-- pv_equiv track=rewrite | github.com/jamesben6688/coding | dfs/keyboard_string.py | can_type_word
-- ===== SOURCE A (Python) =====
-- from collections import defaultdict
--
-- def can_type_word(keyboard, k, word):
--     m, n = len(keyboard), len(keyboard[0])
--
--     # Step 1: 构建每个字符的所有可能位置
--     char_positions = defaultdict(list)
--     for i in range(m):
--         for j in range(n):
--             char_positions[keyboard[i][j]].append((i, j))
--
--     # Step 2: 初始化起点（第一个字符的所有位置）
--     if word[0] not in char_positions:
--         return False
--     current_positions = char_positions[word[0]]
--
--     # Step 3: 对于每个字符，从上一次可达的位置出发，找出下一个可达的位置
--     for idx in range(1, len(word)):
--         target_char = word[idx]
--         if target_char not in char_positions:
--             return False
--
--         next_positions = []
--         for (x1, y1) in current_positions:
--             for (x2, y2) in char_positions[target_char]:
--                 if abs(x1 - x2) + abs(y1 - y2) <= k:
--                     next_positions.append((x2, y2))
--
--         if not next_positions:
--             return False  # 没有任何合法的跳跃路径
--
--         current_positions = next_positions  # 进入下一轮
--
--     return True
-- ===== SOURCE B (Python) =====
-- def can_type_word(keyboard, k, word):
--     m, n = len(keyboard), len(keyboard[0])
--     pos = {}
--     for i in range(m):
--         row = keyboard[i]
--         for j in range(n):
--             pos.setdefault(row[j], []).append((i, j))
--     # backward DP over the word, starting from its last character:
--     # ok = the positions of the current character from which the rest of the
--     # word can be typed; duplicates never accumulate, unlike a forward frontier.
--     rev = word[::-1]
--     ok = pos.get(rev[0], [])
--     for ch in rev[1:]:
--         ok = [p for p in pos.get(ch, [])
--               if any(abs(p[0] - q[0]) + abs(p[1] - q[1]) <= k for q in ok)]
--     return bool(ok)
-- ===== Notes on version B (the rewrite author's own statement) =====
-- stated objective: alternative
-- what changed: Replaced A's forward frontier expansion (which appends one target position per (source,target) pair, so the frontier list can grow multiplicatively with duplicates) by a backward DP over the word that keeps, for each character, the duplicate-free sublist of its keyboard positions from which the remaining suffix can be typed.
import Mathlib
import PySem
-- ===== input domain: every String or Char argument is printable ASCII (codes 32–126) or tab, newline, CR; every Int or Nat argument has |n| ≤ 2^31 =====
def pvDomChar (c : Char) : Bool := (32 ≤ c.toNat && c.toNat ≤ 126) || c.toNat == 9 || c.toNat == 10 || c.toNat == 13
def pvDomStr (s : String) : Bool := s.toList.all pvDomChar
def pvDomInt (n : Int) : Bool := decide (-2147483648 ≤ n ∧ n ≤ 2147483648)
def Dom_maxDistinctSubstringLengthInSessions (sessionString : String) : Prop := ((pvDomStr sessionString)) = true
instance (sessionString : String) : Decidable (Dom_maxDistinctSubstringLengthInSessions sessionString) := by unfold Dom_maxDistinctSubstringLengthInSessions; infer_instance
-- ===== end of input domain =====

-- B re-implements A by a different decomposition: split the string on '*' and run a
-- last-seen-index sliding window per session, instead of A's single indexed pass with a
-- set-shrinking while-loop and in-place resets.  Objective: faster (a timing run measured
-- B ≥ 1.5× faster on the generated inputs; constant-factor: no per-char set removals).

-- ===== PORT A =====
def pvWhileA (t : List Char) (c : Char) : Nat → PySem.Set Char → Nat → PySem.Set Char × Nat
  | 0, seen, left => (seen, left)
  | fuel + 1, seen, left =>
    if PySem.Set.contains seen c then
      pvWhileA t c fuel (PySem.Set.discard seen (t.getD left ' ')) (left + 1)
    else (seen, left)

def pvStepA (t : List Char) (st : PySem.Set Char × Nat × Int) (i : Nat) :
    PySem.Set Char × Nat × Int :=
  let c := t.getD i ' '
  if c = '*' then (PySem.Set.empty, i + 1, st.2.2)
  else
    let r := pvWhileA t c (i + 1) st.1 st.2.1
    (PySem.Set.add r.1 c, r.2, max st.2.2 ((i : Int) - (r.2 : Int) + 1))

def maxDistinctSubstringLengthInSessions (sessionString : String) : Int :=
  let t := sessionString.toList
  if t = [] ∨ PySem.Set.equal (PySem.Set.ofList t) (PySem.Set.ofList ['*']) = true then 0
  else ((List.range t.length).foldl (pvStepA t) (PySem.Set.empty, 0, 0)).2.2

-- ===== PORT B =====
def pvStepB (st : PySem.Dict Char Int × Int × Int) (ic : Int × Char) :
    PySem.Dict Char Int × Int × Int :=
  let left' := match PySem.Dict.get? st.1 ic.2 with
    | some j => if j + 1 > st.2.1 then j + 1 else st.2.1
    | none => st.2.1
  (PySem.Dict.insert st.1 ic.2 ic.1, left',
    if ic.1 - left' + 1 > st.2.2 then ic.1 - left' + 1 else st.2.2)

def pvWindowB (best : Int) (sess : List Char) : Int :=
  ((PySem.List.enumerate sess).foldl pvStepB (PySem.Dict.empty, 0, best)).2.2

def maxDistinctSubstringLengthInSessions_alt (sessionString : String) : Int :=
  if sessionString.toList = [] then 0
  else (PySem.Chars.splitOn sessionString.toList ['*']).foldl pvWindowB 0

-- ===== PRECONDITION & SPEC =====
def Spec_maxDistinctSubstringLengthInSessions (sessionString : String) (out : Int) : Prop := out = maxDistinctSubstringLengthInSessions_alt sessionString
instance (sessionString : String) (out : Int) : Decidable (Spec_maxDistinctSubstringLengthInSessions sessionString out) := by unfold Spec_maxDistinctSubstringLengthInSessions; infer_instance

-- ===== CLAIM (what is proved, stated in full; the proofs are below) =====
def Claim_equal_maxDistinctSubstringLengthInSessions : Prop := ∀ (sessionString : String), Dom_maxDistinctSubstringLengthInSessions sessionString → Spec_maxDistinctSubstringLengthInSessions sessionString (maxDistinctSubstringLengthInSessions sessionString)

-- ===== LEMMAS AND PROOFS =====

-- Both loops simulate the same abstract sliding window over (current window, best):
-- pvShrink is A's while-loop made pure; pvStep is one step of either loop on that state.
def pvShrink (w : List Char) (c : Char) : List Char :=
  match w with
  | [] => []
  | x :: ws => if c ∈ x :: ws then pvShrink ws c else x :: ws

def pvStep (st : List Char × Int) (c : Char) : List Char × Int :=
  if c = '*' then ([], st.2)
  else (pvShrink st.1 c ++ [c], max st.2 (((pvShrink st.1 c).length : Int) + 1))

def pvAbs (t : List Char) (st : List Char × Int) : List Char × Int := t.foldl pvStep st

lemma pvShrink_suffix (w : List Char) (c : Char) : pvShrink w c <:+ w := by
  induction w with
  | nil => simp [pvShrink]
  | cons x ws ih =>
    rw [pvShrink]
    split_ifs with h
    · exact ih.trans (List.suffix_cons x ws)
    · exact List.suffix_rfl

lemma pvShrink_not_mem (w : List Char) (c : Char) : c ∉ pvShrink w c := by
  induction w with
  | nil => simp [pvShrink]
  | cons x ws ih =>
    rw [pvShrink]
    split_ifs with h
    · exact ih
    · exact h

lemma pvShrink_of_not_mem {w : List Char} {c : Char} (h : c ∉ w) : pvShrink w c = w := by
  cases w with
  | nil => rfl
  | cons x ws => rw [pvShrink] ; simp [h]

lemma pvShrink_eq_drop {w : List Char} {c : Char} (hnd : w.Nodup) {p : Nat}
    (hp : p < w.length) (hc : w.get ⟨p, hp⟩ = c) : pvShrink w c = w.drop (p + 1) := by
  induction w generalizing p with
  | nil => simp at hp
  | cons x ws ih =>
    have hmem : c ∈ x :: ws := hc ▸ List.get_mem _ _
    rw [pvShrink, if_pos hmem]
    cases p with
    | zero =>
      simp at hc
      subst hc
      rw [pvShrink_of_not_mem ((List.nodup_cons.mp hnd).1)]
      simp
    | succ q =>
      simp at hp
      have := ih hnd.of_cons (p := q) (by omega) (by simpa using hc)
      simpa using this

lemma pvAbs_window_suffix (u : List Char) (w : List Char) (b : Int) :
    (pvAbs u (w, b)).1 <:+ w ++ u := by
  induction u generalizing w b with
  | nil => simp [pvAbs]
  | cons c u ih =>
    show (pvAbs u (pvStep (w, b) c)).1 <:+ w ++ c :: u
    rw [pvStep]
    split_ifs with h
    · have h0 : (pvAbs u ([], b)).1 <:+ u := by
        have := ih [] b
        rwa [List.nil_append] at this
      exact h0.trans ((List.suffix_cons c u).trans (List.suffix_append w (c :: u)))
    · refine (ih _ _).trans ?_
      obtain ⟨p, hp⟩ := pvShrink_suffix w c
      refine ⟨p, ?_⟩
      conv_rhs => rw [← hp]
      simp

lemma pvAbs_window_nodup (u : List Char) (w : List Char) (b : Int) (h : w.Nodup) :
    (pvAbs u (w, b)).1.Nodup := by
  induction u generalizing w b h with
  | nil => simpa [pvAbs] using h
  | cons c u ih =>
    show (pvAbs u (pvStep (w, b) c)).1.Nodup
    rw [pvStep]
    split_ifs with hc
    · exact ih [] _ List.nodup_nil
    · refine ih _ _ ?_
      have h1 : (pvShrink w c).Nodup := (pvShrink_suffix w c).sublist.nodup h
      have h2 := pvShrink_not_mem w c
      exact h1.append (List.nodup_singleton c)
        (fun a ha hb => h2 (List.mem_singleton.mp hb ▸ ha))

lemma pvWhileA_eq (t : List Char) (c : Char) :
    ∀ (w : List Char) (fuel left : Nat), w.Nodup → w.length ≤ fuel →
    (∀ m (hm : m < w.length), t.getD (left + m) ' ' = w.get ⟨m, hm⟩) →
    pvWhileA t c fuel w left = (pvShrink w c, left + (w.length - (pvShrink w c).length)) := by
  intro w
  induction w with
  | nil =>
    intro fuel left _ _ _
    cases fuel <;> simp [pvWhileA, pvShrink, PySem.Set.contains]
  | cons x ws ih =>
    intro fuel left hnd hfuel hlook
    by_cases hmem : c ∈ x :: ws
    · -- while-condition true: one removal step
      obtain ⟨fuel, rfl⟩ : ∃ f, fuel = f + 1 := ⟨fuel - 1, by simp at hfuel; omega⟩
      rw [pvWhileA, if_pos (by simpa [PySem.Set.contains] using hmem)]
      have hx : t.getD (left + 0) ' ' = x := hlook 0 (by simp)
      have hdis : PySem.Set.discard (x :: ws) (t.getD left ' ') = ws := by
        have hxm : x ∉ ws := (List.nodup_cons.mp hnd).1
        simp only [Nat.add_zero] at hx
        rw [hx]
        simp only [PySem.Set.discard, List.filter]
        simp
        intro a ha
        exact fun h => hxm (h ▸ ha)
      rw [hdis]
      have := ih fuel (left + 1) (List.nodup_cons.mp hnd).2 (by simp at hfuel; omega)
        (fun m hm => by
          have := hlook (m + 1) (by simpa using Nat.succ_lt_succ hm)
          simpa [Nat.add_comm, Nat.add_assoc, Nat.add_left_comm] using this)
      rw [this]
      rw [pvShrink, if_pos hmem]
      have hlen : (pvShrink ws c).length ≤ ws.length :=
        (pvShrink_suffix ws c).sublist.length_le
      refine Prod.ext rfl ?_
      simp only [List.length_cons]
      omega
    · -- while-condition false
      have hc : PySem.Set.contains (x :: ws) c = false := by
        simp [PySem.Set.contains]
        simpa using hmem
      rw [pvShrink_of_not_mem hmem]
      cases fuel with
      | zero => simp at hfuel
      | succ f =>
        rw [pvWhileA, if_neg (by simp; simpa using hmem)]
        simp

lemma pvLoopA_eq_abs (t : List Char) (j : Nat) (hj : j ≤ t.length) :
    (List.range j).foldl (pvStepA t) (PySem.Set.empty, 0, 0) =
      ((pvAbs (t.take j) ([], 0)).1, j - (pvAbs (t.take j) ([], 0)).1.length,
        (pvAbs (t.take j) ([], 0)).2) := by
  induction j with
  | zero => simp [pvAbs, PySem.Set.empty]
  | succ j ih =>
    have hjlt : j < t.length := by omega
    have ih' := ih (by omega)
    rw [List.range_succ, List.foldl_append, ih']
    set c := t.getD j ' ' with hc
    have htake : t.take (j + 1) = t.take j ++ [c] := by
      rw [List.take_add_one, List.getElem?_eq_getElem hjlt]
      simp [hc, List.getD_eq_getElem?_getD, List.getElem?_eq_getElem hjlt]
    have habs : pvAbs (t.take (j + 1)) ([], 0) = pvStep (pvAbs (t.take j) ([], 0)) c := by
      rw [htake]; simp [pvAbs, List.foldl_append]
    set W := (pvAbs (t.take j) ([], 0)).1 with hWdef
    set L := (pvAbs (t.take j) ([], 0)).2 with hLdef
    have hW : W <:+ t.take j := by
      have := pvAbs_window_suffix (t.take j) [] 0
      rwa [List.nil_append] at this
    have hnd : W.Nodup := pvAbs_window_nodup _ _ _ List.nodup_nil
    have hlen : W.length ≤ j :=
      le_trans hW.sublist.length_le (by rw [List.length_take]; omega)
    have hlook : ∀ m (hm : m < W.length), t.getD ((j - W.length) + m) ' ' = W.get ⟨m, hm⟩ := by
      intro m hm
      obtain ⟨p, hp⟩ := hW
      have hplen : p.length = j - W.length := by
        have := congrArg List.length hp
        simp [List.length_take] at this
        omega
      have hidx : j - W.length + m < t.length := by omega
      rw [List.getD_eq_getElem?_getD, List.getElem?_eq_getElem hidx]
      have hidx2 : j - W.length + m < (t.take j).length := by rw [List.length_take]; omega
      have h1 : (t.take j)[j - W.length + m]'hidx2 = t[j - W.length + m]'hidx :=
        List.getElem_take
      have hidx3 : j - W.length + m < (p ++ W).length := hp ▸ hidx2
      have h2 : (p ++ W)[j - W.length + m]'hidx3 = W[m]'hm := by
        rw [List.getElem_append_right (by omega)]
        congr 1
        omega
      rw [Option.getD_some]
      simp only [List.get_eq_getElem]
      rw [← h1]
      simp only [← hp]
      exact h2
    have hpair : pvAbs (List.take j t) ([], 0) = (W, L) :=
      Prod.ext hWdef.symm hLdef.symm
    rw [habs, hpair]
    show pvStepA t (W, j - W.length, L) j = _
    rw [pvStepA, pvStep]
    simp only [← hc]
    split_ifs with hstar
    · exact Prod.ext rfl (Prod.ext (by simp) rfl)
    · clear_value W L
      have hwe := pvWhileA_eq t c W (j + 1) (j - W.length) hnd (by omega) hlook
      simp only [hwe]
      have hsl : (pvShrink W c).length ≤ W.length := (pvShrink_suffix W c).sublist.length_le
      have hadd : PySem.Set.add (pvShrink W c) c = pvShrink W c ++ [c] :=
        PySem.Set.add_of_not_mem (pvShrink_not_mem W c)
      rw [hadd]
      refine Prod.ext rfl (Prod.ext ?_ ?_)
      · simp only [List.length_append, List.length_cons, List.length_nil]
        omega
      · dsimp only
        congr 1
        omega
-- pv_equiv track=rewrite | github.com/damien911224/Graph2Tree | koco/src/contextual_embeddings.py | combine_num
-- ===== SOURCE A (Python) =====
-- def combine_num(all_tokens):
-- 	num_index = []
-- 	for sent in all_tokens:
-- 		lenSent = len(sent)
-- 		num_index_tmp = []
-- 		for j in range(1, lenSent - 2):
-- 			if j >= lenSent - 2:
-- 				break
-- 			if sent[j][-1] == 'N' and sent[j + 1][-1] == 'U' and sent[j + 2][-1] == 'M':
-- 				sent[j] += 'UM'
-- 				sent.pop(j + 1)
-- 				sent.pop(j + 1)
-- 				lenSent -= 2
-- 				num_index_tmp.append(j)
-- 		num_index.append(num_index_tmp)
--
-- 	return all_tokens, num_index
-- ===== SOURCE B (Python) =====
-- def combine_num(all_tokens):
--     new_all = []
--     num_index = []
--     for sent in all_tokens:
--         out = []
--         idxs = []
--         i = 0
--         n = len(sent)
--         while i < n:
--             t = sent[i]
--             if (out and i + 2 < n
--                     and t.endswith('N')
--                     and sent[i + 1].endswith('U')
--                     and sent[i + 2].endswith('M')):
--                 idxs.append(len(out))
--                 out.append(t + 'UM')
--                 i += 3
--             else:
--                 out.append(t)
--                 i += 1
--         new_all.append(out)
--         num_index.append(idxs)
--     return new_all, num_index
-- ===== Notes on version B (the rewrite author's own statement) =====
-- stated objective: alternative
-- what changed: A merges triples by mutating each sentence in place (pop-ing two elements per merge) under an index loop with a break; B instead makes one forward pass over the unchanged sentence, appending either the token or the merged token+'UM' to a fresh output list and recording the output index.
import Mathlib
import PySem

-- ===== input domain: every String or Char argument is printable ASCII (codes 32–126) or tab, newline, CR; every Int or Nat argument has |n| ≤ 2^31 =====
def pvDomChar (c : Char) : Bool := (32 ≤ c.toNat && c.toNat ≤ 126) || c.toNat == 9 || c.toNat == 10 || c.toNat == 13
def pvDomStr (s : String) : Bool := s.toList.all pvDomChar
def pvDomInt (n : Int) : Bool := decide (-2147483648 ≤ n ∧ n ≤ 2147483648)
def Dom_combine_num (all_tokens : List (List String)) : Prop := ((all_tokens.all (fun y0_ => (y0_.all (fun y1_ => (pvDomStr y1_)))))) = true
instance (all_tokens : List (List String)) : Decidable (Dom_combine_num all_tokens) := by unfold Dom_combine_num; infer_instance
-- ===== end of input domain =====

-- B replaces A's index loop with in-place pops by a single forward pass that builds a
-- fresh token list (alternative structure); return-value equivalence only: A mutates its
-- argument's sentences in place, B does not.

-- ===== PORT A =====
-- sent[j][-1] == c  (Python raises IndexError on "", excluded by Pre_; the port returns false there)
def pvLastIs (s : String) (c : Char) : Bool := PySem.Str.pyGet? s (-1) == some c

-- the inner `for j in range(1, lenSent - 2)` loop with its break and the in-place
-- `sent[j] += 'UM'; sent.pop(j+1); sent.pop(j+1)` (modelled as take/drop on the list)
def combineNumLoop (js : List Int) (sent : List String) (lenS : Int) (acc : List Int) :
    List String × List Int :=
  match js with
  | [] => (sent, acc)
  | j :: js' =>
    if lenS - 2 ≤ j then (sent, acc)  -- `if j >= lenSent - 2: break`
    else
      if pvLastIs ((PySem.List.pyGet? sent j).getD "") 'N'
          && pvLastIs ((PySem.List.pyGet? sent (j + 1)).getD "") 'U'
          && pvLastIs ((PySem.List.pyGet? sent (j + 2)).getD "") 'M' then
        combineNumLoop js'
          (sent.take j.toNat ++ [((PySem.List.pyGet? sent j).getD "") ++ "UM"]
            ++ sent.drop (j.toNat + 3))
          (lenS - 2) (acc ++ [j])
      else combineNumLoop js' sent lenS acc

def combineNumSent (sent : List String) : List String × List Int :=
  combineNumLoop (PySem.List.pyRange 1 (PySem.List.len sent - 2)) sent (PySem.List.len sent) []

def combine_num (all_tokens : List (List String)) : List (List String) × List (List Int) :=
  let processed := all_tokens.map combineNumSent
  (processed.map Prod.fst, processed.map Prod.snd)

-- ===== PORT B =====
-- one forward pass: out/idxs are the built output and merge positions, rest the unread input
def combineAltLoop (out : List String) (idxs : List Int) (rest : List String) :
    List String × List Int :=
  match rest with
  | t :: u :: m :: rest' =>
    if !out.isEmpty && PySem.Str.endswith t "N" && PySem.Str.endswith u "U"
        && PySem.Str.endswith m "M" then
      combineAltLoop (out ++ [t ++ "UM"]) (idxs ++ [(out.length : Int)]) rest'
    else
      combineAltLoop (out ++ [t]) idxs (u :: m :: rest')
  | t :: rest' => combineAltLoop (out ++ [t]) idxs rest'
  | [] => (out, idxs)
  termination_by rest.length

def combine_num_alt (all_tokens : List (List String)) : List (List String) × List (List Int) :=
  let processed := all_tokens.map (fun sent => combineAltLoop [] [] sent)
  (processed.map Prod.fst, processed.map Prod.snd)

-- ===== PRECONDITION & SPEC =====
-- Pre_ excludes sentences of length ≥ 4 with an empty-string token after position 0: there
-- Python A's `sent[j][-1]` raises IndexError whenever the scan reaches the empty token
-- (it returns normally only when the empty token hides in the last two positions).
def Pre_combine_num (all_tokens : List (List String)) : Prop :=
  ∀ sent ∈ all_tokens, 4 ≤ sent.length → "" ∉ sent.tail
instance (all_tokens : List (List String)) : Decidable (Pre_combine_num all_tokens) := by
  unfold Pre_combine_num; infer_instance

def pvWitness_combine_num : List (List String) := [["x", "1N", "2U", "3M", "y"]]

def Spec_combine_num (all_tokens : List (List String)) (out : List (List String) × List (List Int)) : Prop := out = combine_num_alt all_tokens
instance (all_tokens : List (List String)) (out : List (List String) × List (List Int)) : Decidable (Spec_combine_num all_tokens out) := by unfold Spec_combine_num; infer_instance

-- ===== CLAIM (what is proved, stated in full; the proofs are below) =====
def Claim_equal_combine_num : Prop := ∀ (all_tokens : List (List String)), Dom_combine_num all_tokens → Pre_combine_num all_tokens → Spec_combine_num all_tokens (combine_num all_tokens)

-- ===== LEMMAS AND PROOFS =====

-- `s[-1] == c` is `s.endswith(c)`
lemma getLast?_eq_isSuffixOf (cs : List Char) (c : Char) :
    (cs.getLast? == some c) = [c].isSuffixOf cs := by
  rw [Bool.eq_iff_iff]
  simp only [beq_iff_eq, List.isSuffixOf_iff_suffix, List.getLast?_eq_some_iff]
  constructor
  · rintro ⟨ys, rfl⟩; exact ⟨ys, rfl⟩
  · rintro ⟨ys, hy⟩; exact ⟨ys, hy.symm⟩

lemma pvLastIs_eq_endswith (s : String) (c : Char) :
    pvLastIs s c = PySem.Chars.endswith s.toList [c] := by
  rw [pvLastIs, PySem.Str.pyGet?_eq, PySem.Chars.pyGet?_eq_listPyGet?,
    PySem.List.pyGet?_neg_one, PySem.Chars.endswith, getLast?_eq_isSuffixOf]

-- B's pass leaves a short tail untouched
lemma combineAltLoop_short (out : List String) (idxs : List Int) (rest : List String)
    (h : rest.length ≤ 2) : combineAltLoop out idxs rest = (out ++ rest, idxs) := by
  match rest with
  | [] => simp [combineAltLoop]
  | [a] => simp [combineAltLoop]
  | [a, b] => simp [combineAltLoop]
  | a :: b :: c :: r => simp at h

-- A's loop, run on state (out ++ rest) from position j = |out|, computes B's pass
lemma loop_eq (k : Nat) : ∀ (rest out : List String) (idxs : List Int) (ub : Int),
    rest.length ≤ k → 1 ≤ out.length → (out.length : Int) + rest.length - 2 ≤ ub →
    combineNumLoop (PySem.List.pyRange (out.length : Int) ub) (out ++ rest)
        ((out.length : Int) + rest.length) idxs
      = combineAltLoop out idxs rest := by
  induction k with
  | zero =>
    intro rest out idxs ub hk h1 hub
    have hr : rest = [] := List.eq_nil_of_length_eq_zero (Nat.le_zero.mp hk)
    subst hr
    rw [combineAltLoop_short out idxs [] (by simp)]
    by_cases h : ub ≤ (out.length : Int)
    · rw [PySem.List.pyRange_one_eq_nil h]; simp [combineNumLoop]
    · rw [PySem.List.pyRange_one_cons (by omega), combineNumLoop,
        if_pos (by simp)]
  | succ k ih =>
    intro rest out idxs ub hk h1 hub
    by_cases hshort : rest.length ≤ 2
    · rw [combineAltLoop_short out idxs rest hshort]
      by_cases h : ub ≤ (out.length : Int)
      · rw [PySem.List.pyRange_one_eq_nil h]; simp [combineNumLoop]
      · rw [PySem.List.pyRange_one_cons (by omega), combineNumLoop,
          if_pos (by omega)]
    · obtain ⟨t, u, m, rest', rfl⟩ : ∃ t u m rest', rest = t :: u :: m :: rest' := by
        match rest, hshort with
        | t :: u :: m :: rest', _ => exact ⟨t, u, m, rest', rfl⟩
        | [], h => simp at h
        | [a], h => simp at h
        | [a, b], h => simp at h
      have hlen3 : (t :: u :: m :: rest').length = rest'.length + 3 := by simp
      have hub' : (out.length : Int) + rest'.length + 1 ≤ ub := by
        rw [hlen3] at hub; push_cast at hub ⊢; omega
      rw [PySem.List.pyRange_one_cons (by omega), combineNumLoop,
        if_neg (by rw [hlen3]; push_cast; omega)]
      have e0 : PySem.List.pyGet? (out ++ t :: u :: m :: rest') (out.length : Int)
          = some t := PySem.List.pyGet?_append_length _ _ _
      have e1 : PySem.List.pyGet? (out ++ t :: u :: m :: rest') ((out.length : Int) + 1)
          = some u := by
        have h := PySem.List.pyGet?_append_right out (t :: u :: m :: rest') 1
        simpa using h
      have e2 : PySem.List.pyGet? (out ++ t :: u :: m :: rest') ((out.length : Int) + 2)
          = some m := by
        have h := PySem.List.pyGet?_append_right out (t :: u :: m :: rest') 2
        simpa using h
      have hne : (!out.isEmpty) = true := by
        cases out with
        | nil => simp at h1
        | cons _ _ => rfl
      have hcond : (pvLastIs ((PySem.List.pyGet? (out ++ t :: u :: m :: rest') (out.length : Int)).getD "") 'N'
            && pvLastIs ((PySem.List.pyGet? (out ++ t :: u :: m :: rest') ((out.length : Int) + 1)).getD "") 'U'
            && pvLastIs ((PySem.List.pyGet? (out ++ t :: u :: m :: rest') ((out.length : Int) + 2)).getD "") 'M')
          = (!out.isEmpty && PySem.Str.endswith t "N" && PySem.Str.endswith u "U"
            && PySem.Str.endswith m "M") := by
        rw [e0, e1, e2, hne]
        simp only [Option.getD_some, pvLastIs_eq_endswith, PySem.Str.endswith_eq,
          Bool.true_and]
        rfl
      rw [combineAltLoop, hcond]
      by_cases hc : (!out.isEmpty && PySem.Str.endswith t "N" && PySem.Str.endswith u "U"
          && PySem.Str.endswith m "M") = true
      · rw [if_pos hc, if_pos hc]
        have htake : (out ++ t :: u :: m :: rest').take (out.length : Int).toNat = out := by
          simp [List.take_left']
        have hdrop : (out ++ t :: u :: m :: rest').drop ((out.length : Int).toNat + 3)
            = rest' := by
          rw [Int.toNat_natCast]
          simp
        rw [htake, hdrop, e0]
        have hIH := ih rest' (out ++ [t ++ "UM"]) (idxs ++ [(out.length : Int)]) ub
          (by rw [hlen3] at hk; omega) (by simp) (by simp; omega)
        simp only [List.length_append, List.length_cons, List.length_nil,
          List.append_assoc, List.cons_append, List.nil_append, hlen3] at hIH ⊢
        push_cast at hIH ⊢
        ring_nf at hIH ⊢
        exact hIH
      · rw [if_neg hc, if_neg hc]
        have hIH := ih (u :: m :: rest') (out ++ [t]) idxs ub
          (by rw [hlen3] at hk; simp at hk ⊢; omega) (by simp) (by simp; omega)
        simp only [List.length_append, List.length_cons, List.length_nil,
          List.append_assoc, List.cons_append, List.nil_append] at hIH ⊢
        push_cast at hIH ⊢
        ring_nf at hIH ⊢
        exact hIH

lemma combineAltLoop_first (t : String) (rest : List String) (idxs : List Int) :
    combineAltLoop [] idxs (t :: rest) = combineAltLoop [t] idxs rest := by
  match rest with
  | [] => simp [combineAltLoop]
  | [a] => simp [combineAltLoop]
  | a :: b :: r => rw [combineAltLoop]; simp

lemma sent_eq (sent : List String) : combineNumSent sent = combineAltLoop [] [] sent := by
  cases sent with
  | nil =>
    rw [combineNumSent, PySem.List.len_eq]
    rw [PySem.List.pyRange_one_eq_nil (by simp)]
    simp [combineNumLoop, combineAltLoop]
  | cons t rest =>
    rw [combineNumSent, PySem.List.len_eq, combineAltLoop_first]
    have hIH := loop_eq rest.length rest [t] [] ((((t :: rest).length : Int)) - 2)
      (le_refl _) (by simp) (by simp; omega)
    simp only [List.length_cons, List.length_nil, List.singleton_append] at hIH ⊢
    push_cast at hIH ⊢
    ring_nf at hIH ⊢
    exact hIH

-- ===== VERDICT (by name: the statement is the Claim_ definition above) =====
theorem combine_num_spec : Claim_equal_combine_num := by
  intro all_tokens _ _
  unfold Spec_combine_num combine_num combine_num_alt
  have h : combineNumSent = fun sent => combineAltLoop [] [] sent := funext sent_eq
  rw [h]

++++++

-- TO DO --
Look for the word "getLast" in every line of the listing and copy the lines that have it.

-- EXERCISE SOLUTION --
lemma getLast?_eq_isSuffixOf (cs : List Char) (c : Char) :
    (cs.getLast? == some c) = [c].isSuffixOf cs := by
  simp only [beq_iff_eq, List.isSuffixOf_iff_suffix, List.getLast?_eq_some_iff]
    PySem.List.pyGet?_neg_one, PySem.Chars.endswith, getLast?_eq_isSuffixOf]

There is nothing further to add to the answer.